----- RECORD EXCERPTS

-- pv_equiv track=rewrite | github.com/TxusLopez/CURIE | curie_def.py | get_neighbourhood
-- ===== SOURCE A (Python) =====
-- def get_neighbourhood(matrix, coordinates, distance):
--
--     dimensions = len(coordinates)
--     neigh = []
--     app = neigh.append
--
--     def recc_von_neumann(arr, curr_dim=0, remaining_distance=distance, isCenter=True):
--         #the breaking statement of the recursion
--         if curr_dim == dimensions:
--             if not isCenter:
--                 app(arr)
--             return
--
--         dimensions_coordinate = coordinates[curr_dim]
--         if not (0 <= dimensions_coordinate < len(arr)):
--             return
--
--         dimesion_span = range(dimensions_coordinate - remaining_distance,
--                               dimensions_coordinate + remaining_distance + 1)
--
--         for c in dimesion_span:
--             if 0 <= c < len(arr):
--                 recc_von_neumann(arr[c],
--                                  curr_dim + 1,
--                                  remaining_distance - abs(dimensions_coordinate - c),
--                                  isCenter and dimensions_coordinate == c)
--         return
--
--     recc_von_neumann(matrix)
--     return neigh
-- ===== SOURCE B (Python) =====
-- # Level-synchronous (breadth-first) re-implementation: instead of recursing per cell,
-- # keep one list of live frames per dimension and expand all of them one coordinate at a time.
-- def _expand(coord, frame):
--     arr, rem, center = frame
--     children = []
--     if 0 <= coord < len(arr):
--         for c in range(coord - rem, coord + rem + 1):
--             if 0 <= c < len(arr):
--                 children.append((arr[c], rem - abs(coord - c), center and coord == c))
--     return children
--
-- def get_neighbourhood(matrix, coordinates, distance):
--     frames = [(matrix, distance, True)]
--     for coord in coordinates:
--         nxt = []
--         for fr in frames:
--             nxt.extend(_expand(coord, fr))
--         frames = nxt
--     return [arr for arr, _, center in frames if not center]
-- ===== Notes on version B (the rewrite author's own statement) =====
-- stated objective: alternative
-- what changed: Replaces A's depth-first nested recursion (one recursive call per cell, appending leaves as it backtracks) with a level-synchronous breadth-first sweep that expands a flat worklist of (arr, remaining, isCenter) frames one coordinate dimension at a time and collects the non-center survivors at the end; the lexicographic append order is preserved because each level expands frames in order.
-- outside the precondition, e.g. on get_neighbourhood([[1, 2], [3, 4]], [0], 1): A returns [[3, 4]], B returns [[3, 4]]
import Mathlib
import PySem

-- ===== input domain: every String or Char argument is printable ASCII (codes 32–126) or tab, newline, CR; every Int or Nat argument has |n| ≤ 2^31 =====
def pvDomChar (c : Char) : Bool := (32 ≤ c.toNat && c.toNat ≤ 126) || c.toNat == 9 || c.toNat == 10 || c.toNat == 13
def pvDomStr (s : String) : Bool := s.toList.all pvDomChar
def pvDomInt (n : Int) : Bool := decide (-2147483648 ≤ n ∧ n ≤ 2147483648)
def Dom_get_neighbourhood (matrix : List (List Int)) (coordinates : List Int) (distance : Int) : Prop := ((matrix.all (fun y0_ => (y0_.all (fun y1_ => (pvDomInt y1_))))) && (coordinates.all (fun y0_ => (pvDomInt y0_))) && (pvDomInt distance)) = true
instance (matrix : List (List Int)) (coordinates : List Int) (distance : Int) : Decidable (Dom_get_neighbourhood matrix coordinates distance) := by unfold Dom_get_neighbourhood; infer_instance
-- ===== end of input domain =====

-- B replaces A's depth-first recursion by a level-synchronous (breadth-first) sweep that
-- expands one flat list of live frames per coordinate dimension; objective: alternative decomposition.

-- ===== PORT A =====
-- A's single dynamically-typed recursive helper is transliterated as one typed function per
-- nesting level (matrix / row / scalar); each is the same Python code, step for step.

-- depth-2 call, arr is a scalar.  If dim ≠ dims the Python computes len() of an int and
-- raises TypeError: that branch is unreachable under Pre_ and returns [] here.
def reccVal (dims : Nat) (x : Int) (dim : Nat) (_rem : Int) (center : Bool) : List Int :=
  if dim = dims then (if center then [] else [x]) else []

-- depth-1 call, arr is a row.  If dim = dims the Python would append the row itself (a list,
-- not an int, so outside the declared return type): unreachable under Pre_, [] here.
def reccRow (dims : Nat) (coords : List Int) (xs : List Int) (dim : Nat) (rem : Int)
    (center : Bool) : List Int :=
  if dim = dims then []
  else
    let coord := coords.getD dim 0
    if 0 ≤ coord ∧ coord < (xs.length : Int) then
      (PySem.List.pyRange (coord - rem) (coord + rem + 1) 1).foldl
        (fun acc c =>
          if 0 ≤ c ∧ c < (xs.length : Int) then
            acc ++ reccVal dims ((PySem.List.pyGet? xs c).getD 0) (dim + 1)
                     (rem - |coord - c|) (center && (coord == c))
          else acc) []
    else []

----------

_WHAT IS BEING ASKED_
Please give the data again in full, exactly as written.

_ANSWER SECTION_
-- pv_equiv track=rewrite | github.com/TxusLopez/CURIE | curie_def.py | get_neighbourhood
-- ===== SOURCE A (Python) =====
-- def get_neighbourhood(matrix, coordinates, distance):
--
--     dimensions = len(coordinates)
--     neigh = []
--     app = neigh.append
--
--     def recc_von_neumann(arr, curr_dim=0, remaining_distance=distance, isCenter=True):
--         #the breaking statement of the recursion
--         if curr_dim == dimensions:
--             if not isCenter:
--                 app(arr)
--             return
--
--         dimensions_coordinate = coordinates[curr_dim]
--         if not (0 <= dimensions_coordinate < len(arr)):
--             return
--
--         dimesion_span = range(dimensions_coordinate - remaining_distance,
--                               dimensions_coordinate + remaining_distance + 1)
--
--         for c in dimesion_span:
--             if 0 <= c < len(arr):
--                 recc_von_neumann(arr[c],
--                                  curr_dim + 1,
--                                  remaining_distance - abs(dimensions_coordinate - c),
--                                  isCenter and dimensions_coordinate == c)
--         return
--
--     recc_von_neumann(matrix)
--     return neigh
-- ===== SOURCE B (Python) =====
-- # Level-synchronous (breadth-first) re-implementation: instead of recursing per cell,
-- # keep one list of live frames per dimension and expand all of them one coordinate at a time.
-- def _expand(coord, frame):
--     arr, rem, center = frame
--     children = []
--     if 0 <= coord < len(arr):
--         for c in range(coord - rem, coord + rem + 1):
--             if 0 <= c < len(arr):
--                 children.append((arr[c], rem - abs(coord - c), center and coord == c))
--     return children
--
-- def get_neighbourhood(matrix, coordinates, distance):
--     frames = [(matrix, distance, True)]
--     for coord in coordinates:
--         nxt = []
--         for fr in frames:
--             nxt.extend(_expand(coord, fr))
--         frames = nxt
--     return [arr for arr, _, center in frames if not center]
-- ===== Notes on version B (the rewrite author's own statement) =====
-- stated objective: alternative
-- what changed: Replaces A's depth-first nested recursion (one recursive call per cell, appending leaves as it backtracks) with a level-synchronous breadth-first sweep that expands a flat worklist of (arr, remaining, isCenter) frames one coordinate dimension at a time and collects the non-center survivors at the end; the lexicographic append order is preserved because each level expands frames in order.
-- outside the precondition, e.g. on get_neighbourhood([[1, 2], [3, 4]], [0], 1): A returns [[3, 4]], B returns [[3, 4]]
import Mathlib
import PySem

-- ===== input domain: every String or Char argument is printable ASCII (codes 32–126) or tab, newline, CR; every Int or Nat argument has |n| ≤ 2^31 =====
def pvDomChar (c : Char) : Bool := (32 ≤ c.toNat && c.toNat ≤ 126) || c.toNat == 9 || c.toNat == 10 || c.toNat == 13
def pvDomStr (s : String) : Bool := s.toList.all pvDomChar
def pvDomInt (n : Int) : Bool := decide (-2147483648 ≤ n ∧ n ≤ 2147483648)
def Dom_get_neighbourhood (matrix : List (List Int)) (coordinates : List Int) (distance : Int) : Prop := ((matrix.all (fun y0_ => (y0_.all (fun y1_ => (pvDomInt y1_))))) && (coordinates.all (fun y0_ => (pvDomInt y0_))) && (pvDomInt distance)) = true
instance (matrix : List (List Int)) (coordinates : List Int) (distance : Int) : Decidable (Dom_get_neighbourhood matrix coordinates distance) := by unfold Dom_get_neighbourhood; infer_instance
-- ===== end of input domain =====

-- B replaces A's depth-first recursion by a level-synchronous (breadth-first) sweep that
-- expands one flat list of live frames per coordinate dimension; objective: alternative decomposition.

-- ===== PORT A =====
-- A's single dynamically-typed recursive helper is transliterated as one typed function per
-- nesting level (matrix / row / scalar); each is the same Python code, step for step.

-- depth-2 call, arr is a scalar.  If dim ≠ dims the Python computes len() of an int and
-- raises TypeError: that branch is unreachable under Pre_ and returns [] here.
def reccVal (dims : Nat) (x : Int) (dim : Nat) (_rem : Int) (center : Bool) : List Int :=
  if dim = dims then (if center then [] else [x]) else []

-- depth-1 call, arr is a row.  If dim = dims the Python would append the row itself (a list,
-- not an int, so outside the declared return type): unreachable under Pre_, [] here.
def reccRow (dims : Nat) (coords : List Int) (xs : List Int) (dim : Nat) (rem : Int)
    (center : Bool) : List Int :=
  if dim = dims then []
  else
    let coord := coords.getD dim 0
    if 0 ≤ coord ∧ coord < (xs.length : Int) then
      (PySem.List.pyRange (coord - rem) (coord + rem + 1) 1).foldl
        (fun acc c =>
          if 0 ≤ c ∧ c < (xs.length : Int) then
            acc ++ reccVal dims ((PySem.List.pyGet? xs c).getD 0) (dim + 1)
                     (rem - |coord - c|) (center && (coord == c))
          else acc) []
    else []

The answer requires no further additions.